Yesterday I made a post about how I’m meeting a guy I like today and don’t know how to keep my thoughts platonic, and this is a follow-up on what happened.

We met up and greeted eachother, the first thing he said was asking if I wanna go back to his place. This immedietely made my heart race and get excited, and keeping my thoughts platonic had already become impossible just from that.

We went to his place and he offered me anything to eat or drink, I declined because I don’t like eating/drinking around people, causes anxiety. We sat at a table talking for a while, he was telling me about stuff he’s into but I was unable to say much back because I freeze up when someone asks me what stuff I like.

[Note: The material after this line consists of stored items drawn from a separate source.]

-- pv_equiv track=rewrite | github.com/PayasPandey11/gitwise | gitwise/features/changelog.py | categorize_changes
-- ===== SOURCE A (Python) =====
-- from typing import List, Dict, Optional, Tuple, NamedTuple
--
-- def categorize_changes(commits: List[Dict[str, str]]) -> Dict[str, List[Dict[str, str]]]:
--     """Categorize commits by type.
--
--     Args:
--         commits: List of commit dictionaries.
--
--     Returns:
--         Dictionary mapping commit types to lists of commits.
--     """
--     categories = {
--         "Features": [],
--         "Bug Fixes": [],
--         "Documentation": [],
--         "Style": [],
--         "Refactor": [],
--         "Performance": [],
--         "Tests": [],
--         "Chores": [],
--         "Other": []
--     }
--
--     type_mapping = {
--         "feat": "Features",
--         "fix": "Bug Fixes",
--         "docs": "Documentation",
--         "style": "Style",
--         "refactor": "Refactor",
--         "perf": "Performance",
--         "test": "Tests",
--         "chore": "Chores"
--     }
--
--     for commit in commits:
--         message = commit["message"]
--         # Check for conventional commit format
--         if ":" in message:
--             type_ = message.split(":")[0].lower()
--             if type_ in type_mapping:
--                 categories[type_mapping[type_]].append(commit)
--                 continue
--         categories["Other"].append(commit)
--
--     return categories
-- ===== SOURCE B (Python) =====
-- def categorize_changes(commits):
--     """Categorize commits by type, built per category: one filter pass per
--     output label (mapped labels in order, then the 'Other' complement)."""
--     type_mapping = {
--         "feat": "Features",
--         "fix": "Bug Fixes",
--         "docs": "Documentation",
--         "style": "Style",
--         "refactor": "Refactor",
--         "perf": "Performance",
--         "test": "Tests",
--         "chore": "Chores"
--     }
--
--     def key(commit):
--         message = commit["message"]
--         if ":" in message:
--             t = message.split(":")[0].lower()
--             if t in type_mapping:
--                 return type_mapping[t]
--         return "Other"
--
--     categories = {label: [c for c in commits if key(c) == label]
--                   for label in type_mapping.values()}
--     categories["Other"] = [c for c in commits if key(c) == "Other"]
--     return categories
-- ===== Notes on version B (the rewrite author's own statement) =====
-- stated objective: alternative
-- what changed: B builds the result grouped by output category (a dict comprehension with one filter pass of the commit list per label, plus the 'Other' complement) instead of A's single pass that dispatches each commit into a mutable bucket dict.
import Mathlib
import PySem

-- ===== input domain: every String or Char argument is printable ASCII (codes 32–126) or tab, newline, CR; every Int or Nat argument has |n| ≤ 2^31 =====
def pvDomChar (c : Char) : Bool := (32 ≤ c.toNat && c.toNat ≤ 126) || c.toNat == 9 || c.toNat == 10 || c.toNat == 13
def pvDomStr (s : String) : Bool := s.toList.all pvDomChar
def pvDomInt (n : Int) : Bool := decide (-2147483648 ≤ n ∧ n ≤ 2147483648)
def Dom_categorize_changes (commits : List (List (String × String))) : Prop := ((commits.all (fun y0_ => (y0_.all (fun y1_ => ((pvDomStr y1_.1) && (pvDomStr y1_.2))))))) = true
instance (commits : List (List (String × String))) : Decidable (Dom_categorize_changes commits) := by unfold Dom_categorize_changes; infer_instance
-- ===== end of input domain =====

-- B builds the result per output category (one filter pass per label, then the
-- 'Other' complement) instead of A's single dispatch loop into a mutable bucket dict.

-- the conventional-commit type mapping (same literal data in both Pythons)
def pvTM : List (String × String) :=
  [("feat", "Features"), ("fix", "Bug Fixes"), ("docs", "Documentation"),
   ("style", "Style"), ("refactor", "Refactor"), ("perf", "Performance"),
   ("test", "Tests"), ("chore", "Chores")]

-- ===== PORT A =====
def categorize_changes (commits : List (List (String × String))) : List (String × List (List (String × String))) :=
  let categories : PySem.Dict String (List (List (String × String))) :=
    PySem.Dict.ofList
      [("Features", []), ("Bug Fixes", []), ("Documentation", []), ("Style", []),
       ("Refactor", []), ("Performance", []), ("Tests", []), ("Chores", []), ("Other", [])]
  let categories := commits.foldl (fun cats commit =>
    -- message = commit["message"] (KeyError excluded by Pre_; first-match lookup)
    let message := (commit.lookup "message").getD ""
    if PySem.Str.isIn ":" message then
      let type_ := PySem.Str.lower (((PySem.Str.split? message ":").getD []).headD "")
      match pvTM.lookup type_ with
      | some lbl => cats.modify lbl [] (fun l => l ++ [commit])   -- append then continue
      | none => cats.modify "Other" [] (fun l => l ++ [commit])
    else cats.modify "Other" [] (fun l => l ++ [commit])) categories
  categories.items

-- ===== PORT B =====
-- key(commit) of Source B
def pvKey (commit : List (String × String)) : String :=
  let message := (commit.lookup "message").getD ""
  if PySem.Str.isIn ":" message then
    let t := PySem.Str.lower (((PySem.Str.split? message ":").getD []).headD "")
    (pvTM.lookup t).getD "Other"
  else "Other"

def categorize_changes_alt (commits : List (List (String × String))) : List (String × List (List (String × String))) :=
  (pvTM.map (fun p => (p.2, commits.filter (fun c => pvKey c == p.2))))
    ++ [("Other", commits.filter (fun c => pvKey c == "Other"))]

-- ===== PRECONDITION & SPEC =====
-- Pre_ excludes commits without a "message" key: there both A and B raise KeyError.
def Pre_categorize_changes (commits : List (List (String × String))) : Prop :=
  (commits.all (fun c => (c.lookup "message").isSome)) = true
instance (commits : List (List (String × String))) : Decidable (Pre_categorize_changes commits) := by unfold Pre_categorize_changes; infer_instance

def pvWitness_categorize_changes : (List (List (String × String))) :=
  [[("message", "feat: add parser")], [("message", "misc cleanup")]]

def Spec_categorize_changes (commits : List (List (String × String))) (out : List (String × List (List (String × String)))) : Prop := out = categorize_changes_alt commits
instance (commits : List (List (String × String))) (out : List (String × List (List (String × String)))) : Decidable (Spec_categorize_changes commits out) := by unfold Spec_categorize_changes; infer_instance

-- ===== CLAIM (what is proved, stated in full; the proofs are below) =====
def Claim_equal_categorize_changes : Prop := ∀ (commits : List (List (String × String))), Dom_categorize_changes commits → Pre_categorize_changes commits → Spec_categorize_changes commits (categorize_changes commits)

-- ===== LEMMAS AND PROOFS =====

-- A's loop body is exactly 'append the commit to the bucket named pvKey commit'
lemma stepA_eq (cats : PySem.Dict String (List (List (String × String))))
    (commit : List (String × String)) :
    (let message := (commit.lookup "message").getD ""
     if PySem.Str.isIn ":" message then
       let type_ := PySem.Str.lower (((PySem.Str.split? message ":").getD []).headD "")
       match pvTM.lookup type_ with
       | some lbl => cats.modify lbl [] (fun l => l ++ [commit])
       | none => cats.modify "Other" [] (fun l => l ++ [commit])
     else cats.modify "Other" [] (fun l => l ++ [commit]))
    = cats.modify (pvKey commit) [] (fun l => l ++ [commit]) := by
  unfold pvKey
  by_cases h : PySem.Str.isIn ":" ((commit.lookup "message").getD "") = true
  · rw [if_pos h, if_pos h]
    cases hl : pvTM.lookup (PySem.Str.lower
        (((PySem.Str.split? ((commit.lookup "message").getD "") ":").getD []).headD "")) <;>
      simp only [List.headD_eq_head?_getD] at hl <;> simp [hl]
  · rw [if_neg h, if_neg h]

lemma lookup_mem_snd {α β : Type} [BEq α] (l : List (α × β)) (k : α) (v : β)
    (h : l.lookup k = some v) : v ∈ l.map Prod.snd := by
  induction l with
  | nil => simp [List.lookup] at h
  | cons p rest ih =>
    rw [List.lookup] at h
    by_cases hk : (k == p.1) = true
    · simp [hk] at h; simp [h]
    · simp [hk] at h; simp [ih h]

lemma pvKey_mem (c : List (String × String)) :
    pvKey c ∈ ["Features", "Bug Fixes", "Documentation", "Style", "Refactor",
               "Performance", "Tests", "Chores", "Other"] := by
  unfold pvKey
  by_cases h : PySem.Str.isIn ":" ((c.lookup "message").getD "") = true
  · rw [if_pos h]
    cases hl : pvTM.lookup (PySem.Str.lower
        (((PySem.Str.split? ((c.lookup "message").getD "") ":").getD []).headD "")) with
    | none =>
      simp only [List.headD_eq_head?_getD] at hl
      simp [hl]
    | some v =>
      have := lookup_mem_snd _ _ _ hl
      simp only [List.headD_eq_head?_getD] at hl
      simp [pvTM] at this
      rcases this with h | h | h | h | h | h | h | h <;> simp [hl, h]
  · rw [if_neg h]; simp

-- the bucket-appending fold, described item-wise by per-key filters
lemma fold_items (commits : List (List (String × String)))
    (d : PySem.Dict String (List (List (String × String))))
    (hnd : d.keys.Nodup)
    (hmem : ∀ c ∈ commits, pvKey c ∈ d.keys) :
    (commits.foldl (fun cats c => cats.modify (pvKey c) [] (fun l => l ++ [c])) d).items
      = d.items.map (fun p => (p.1, p.2 ++ commits.filter (fun c => pvKey c == p.1))) := by
  induction commits generalizing d with
  | nil => simp
  | cons c rest ih =>
    have hc : d.contains (pvKey c) = true := by
      rw [PySem.Dict.contains_iff_mem_keys]; exact hmem c (by simp)
    have hstep : (d.modify (pvKey c) [] (fun l => l ++ [c])).items
        = d.items.map (fun p => if p.1 == pvKey c then (pvKey c, p.2 ++ [c]) else p) := by
      show (d.insert (pvKey c) _).items = _
      rw [PySem.Dict.items_insert_of_contains d _ hc]
      apply List.map_congr_left
      intro p hp
      by_cases hpk : (p.1 == pvKey c) = true
      · have hv : d.getD (pvKey c) [] = p.2 := by
          have hk : pvKey c = p.1 := (eq_of_beq hpk).symm
          rw [hk]
          exact PySem.Dict.getD_of_mem_items d (by simpa using hp) hnd []
        simp [hpk, hv]
      · simp [hpk]
    have hkeys : (d.modify (pvKey c) [] (fun l => l ++ [c])).keys = d.keys := by
      rw [PySem.Dict.keys_modify, PySem.Dict.keys_insert_of_contains _ _ hc]
    rw [List.foldl_cons, ih _ (by rw [hkeys]; exact hnd)
        (by rw [hkeys]; exact fun x hx => hmem x (by simp [hx]))]
    rw [hstep, List.map_map]
    apply List.map_congr_left
    intro p hp
    by_cases hpk : (p.1 == pvKey c) = true
    · have hpk' : pvKey c = p.1 := (eq_of_beq hpk).symm
      simp only [Function.comp, hpk, if_true]
      simp [hpk']
    · simp only [Function.comp, hpk]
      have : (pvKey c == p.1) = false := by
        rw [beq_eq_false_iff_ne]
        intro h; exact hpk (by simp [h])
      simp [this]

-- ===== VERDICT (by name: the statement is the Claim_ definition above) =====
theorem categorize_changes_spec : Claim_equal_categorize_changes := by
  intro commits _ _
  show categorize_changes commits = categorize_changes_alt commits
  have hbody : (commits.foldl (fun cats commit =>
      let message := (commit.lookup "message").getD ""
      if PySem.Str.isIn ":" message then
        let type_ := PySem.Str.lower (((PySem.Str.split? message ":").getD []).headD "")
        match pvTM.lookup type_ with
        | some lbl => cats.modify lbl [] (fun l => l ++ [commit])
        | none => cats.modify "Other" [] (fun l => l ++ [commit])
      else cats.modify "Other" [] (fun l => l ++ [commit]))
      (PySem.Dict.ofList
        [("Features", []), ("Bug Fixes", []), ("Documentation", []), ("Style", []),
         ("Refactor", []), ("Performance", []), ("Tests", []), ("Chores", []), ("Other", [])]))
    = commits.foldl (fun cats c => cats.modify (pvKey c) [] (fun l => l ++ [c]))
      (PySem.Dict.ofList
        [("Features", []), ("Bug Fixes", []), ("Documentation", []), ("Style", []),
         ("Refactor", []), ("Performance", []), ("Tests", []), ("Chores", []), ("Other", [])]) := by
    apply PySem.List.foldl_congr_mem
    intro cats x _
    exact stepA_eq cats x
  have h1 : categorize_changes commits
      = (commits.foldl (fun cats c => cats.modify (pvKey c) [] (fun l => l ++ [c]))
          (PySem.Dict.ofList
            [("Features", []), ("Bug Fixes", []), ("Documentation", []), ("Style", []),
             ("Refactor", []), ("Performance", []), ("Tests", []), ("Chores", []), ("Other", [])])).items := by
    simp only [categorize_changes]
    exact congrArg PySem.Dict.items hbody
  have hkeys9 : (PySem.Dict.ofList
      [("Features", ([] : List (List (String × String)))), ("Bug Fixes", []), ("Documentation", []), ("Style", []),
       ("Refactor", []), ("Performance", []), ("Tests", []), ("Chores", []), ("Other", [])]).keys
      = ["Features", "Bug Fixes", "Documentation", "Style", "Refactor",
         "Performance", "Tests", "Chores", "Other"] := by decide
  rw [h1, fold_items _ _ (by decide) (fun c _ => by rw [hkeys9]; exact pvKey_mem c)]
  have hitems : (PySem.Dict.ofList
      [("Features", ([] : List (List (String × String)))), ("Bug Fixes", []), ("Documentation", []), ("Style", []),
       ("Refactor", []), ("Performance", []), ("Tests", []), ("Chores", []), ("Other", [])]).items
      = [("Features", []), ("Bug Fixes", []), ("Documentation", []), ("Style", []),
         ("Refactor", []), ("Performance", []), ("Tests", []), ("Chores", []), ("Other", [])] := by
    decide
  rw [hitems]
  simp [categorize_changes_alt, pvTM]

He played piano for a while and I complimented him a bunch.

He was talking about identity stuff and told me he identifies as bisexual, which again got me incredibly excited, at this point I thought I might actually have a chance with him, he was so nice and I enjoyed his company so much. Then after talking for a while he eventually brought up that he had a crush on my other friend, who he has “mixed feelings” about. I pretty much felt my soul leave my body at that point. I tried to act like I was still happy, I don’t think I made it obvious I was into him, at least I don’t think I did.

Then after a while of talking (I was there for about 2 hours at this point) he said “So, do you wanna get going?” and I was immedietely taken back by this. My mind was going “Holy s\*\*\* he wants me to go”. Up until then I was really under the impression he was enjoying our time together. We walked back to the bus stop, I was too deep in my thoughts, trying to understand if I had said something wrong or whatever to really say anything to him.

We waited for the bus while not saying much, we did speak about a show we both like for a bit but was mostly just smiling at eachother. I told him I’m sorry if I was awkward and that I really enjoyed listening to everything he had to say, then I got on the bus.

Got home, my mum greeted me with “you were quick”, which just made me feel worse. Went to my room and immedietely had a break-down, which I’m still currently having.

I think he might have gotten fed up speaking to me because I wasn’t really making conversation at all, I was just waiting for him to start one the whole time, IDK. I just feel like I completely ruined everything. I’m 10 times more into him after today than I was before and I can’t stop thinking about him now. He said he’d see my next thursday when we go to the group thing again, and I’m unsure if I should keep pursuing this or try my hardest to distance myself from him. I really couldn’t pick up on whether he wanted to do this again or not, I feel like he didn’t but I’m too autistic to really judge.

What do I do?

2 comments
  1. Well, I wouldn’t put all this on yourself. I think it’s VERY odd for him to invite you to his place and then bring up his crush on your friend. Inviting you to his place is a direct indication of interest (in you!), so why bring up the friend?

    Separately it would probably be helpful for you to get more comfortable having relaxed conversations. Basically take whatever he says and LINK to it, with a comment, relevant question or insight of your own, if you have one. Other than that you can talk about yourself, or ask questions about his place (special objects, pictures, anything unusual), what he likes to do, what he’s into, future plans etc.

    Just have fun with it!

    But, I don’t think you did anything wrong.

  2. Pass, move on, he wanted an “in” with your friend.

    Im sorry for your loss

    You did nothing wrong here, it was crappy of the person to not let you hang out longer

    How did you get an introduction with him?